─── THE DATA ───

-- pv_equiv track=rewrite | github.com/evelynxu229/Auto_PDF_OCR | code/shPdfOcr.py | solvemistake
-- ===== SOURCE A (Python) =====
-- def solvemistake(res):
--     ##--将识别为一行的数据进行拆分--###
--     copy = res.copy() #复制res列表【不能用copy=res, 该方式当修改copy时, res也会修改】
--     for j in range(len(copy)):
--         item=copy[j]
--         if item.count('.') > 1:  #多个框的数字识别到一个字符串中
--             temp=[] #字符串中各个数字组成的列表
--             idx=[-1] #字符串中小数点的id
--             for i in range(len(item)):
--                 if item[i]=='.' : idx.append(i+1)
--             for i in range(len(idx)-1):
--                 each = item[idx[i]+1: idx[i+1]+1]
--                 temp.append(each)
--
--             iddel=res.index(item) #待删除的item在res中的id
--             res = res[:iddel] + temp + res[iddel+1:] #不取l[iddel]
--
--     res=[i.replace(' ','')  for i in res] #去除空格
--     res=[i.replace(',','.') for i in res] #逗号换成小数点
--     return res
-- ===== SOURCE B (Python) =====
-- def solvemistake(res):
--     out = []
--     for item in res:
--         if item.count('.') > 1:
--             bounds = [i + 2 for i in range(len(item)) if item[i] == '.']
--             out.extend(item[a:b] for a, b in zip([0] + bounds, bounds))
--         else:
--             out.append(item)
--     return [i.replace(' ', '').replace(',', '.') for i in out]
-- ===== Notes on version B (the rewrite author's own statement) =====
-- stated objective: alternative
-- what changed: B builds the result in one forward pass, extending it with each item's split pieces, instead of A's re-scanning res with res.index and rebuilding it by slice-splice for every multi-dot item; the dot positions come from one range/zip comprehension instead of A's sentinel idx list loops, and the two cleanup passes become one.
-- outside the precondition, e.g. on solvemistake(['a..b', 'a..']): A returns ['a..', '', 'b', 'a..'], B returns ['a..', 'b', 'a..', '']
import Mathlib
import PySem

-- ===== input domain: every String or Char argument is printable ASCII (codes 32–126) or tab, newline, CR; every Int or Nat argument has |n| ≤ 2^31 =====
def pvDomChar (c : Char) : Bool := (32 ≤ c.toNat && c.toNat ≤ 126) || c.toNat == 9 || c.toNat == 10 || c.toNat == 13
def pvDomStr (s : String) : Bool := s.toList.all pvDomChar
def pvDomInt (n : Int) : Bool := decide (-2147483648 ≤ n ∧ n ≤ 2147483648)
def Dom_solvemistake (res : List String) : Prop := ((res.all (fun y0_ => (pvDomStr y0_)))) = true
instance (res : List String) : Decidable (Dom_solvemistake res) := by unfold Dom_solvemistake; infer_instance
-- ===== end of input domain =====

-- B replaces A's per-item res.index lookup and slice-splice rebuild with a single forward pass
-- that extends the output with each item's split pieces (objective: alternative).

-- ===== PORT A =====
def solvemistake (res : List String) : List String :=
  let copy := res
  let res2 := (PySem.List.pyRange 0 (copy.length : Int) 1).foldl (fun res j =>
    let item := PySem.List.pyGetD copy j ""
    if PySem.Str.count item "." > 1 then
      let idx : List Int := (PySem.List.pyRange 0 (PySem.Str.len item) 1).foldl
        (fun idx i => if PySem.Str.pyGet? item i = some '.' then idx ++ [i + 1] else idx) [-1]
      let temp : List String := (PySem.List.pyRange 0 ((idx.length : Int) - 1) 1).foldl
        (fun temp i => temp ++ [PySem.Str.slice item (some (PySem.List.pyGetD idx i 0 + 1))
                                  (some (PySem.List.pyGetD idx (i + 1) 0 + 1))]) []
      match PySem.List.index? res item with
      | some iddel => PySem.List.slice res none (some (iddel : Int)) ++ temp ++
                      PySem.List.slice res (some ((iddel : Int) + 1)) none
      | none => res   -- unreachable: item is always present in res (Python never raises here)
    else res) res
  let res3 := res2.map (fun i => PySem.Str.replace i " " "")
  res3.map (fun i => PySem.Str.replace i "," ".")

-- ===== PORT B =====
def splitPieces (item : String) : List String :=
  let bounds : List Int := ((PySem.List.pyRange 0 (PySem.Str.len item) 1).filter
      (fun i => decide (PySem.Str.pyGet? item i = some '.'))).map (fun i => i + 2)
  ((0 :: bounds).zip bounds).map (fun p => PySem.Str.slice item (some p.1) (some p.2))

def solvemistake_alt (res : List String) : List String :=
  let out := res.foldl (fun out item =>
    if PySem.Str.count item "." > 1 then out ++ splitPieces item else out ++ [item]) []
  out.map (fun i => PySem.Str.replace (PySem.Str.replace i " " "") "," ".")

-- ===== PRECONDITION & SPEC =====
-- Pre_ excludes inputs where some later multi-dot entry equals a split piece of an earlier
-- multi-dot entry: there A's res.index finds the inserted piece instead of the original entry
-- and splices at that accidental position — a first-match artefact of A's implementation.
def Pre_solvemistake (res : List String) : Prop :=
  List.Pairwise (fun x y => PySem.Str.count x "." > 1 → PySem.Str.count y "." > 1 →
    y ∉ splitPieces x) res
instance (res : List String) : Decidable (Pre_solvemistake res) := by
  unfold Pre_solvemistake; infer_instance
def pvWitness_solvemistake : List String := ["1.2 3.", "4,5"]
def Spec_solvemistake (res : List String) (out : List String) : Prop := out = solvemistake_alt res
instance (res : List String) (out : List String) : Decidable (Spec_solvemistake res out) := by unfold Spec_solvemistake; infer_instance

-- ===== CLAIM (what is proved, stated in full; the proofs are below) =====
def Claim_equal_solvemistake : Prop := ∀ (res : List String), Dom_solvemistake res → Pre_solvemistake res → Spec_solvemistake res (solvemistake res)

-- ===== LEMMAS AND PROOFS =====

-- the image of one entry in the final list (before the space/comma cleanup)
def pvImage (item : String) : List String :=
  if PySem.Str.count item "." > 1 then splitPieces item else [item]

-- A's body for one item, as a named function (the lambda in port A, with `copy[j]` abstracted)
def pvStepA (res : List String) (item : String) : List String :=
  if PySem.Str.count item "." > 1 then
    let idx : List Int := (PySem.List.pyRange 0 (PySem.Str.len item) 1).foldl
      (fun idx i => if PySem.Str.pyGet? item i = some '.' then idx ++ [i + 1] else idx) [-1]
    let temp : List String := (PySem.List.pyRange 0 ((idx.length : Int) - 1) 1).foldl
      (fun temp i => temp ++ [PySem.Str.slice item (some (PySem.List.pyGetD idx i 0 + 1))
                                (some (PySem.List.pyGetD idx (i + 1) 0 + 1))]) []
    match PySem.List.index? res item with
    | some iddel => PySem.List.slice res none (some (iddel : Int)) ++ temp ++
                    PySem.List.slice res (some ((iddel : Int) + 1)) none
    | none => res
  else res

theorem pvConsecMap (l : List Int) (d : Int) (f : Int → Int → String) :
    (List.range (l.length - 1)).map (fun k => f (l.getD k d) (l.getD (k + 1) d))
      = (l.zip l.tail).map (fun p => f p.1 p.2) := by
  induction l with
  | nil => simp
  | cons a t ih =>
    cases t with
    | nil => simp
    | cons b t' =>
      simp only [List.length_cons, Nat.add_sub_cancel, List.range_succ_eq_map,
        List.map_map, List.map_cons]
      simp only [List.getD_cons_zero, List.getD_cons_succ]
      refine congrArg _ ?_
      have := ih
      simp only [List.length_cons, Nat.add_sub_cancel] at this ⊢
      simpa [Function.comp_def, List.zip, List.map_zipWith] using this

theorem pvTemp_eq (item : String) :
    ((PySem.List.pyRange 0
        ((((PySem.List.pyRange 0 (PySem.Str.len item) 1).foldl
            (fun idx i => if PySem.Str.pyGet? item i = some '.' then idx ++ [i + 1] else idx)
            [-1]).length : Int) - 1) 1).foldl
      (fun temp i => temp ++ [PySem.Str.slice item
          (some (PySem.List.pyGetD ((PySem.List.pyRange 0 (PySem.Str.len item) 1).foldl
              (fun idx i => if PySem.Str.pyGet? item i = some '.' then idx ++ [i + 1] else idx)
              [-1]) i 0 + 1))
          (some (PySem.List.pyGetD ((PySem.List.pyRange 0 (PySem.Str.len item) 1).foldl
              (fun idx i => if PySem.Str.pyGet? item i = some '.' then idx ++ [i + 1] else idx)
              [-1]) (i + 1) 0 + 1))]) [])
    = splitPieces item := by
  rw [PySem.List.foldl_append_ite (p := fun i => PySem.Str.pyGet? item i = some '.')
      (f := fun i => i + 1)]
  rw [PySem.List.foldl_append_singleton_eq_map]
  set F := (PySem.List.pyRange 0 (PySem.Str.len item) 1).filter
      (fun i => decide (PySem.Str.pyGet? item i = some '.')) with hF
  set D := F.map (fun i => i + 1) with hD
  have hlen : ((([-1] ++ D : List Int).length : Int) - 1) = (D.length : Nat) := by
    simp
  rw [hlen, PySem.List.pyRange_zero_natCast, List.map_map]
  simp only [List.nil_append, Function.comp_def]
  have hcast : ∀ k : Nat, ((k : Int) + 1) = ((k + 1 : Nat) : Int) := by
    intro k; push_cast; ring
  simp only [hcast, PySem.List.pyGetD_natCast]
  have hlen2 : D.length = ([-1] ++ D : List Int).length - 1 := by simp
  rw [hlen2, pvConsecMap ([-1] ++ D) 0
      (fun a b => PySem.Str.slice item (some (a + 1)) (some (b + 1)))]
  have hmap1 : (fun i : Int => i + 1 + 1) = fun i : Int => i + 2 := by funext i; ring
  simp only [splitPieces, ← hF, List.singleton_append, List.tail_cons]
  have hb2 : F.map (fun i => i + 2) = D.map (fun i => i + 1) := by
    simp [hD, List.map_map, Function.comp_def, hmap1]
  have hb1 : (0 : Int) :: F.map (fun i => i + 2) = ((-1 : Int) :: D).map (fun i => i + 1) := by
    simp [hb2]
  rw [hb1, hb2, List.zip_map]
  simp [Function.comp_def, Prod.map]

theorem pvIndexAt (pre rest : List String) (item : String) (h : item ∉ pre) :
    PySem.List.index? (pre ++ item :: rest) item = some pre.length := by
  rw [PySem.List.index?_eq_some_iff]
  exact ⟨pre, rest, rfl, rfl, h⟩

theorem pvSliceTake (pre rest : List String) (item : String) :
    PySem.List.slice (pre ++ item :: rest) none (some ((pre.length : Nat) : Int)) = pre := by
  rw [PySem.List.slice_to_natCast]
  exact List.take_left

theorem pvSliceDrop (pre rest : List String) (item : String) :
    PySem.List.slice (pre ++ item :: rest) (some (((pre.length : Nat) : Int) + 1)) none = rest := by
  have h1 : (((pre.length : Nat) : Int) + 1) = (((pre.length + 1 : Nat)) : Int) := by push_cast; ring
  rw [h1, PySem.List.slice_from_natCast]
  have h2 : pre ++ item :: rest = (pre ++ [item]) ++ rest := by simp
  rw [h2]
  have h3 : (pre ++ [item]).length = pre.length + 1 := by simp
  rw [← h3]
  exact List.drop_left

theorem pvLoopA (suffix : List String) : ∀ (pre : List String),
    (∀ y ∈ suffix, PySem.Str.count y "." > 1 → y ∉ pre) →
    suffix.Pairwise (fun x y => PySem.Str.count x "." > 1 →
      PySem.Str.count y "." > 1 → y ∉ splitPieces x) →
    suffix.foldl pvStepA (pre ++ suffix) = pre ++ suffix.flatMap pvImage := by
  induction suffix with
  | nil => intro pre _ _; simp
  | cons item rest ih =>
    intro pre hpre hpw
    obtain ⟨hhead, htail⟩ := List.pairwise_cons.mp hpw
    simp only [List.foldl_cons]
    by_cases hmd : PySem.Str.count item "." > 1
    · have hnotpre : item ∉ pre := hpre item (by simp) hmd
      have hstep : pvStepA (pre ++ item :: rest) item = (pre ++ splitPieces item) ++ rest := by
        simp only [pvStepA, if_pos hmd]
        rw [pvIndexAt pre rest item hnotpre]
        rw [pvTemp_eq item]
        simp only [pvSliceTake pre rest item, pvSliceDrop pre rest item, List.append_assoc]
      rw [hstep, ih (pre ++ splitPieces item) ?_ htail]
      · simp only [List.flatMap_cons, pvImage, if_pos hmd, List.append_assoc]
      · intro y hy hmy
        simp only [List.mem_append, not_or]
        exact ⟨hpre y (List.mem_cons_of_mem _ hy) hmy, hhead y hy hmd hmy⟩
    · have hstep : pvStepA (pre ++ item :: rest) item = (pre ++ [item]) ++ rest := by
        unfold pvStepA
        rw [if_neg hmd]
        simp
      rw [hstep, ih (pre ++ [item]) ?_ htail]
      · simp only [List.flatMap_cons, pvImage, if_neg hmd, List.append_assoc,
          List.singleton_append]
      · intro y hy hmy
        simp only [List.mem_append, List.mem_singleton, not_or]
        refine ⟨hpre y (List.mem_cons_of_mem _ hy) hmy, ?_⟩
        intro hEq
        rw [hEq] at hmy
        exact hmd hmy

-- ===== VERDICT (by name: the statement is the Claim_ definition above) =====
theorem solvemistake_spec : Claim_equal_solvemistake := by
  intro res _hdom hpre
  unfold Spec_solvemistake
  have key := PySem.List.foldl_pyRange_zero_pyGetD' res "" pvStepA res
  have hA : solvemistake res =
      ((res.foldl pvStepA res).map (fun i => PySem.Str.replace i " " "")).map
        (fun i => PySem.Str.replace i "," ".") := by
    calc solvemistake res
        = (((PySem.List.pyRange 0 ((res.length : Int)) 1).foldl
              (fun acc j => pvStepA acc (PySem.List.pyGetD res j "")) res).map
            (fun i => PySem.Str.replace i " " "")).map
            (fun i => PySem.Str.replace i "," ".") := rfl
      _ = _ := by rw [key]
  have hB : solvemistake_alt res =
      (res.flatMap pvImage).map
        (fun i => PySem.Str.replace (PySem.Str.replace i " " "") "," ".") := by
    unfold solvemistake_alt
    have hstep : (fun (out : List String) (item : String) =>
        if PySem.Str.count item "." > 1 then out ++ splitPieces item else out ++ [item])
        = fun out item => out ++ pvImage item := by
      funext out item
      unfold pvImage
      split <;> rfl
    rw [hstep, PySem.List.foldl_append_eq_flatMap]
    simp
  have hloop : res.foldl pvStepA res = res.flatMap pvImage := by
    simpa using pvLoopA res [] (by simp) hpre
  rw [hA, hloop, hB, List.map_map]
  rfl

───

**WHAT YOU SHOULD DO:** Reproduce exactly the entries above, limited to the lines from the one with "(List.range (l.length - 1)).map" through the one with "simp only [List.length_cons, Nat.add_sub_cancel]", both included.

**TASK RESPONSE:**
    (List.range (l.length - 1)).map (fun k => f (l.getD k d) (l.getD (k + 1) d))
      = (l.zip l.tail).map (fun p => f p.1 p.2) := by
  induction l with
  | nil => simp
  | cons a t ih =>
    cases t with
    | nil => simp
    | cons b t' =>
      simp only [List.length_cons, Nat.add_sub_cancel, List.range_succ_eq_map,
        List.map_map, List.map_cons]
      simp only [List.getD_cons_zero, List.getD_cons_succ]
      refine congrArg _ ?_
      have := ih
      simp only [List.length_cons, Nat.add_sub_cancel] at this ⊢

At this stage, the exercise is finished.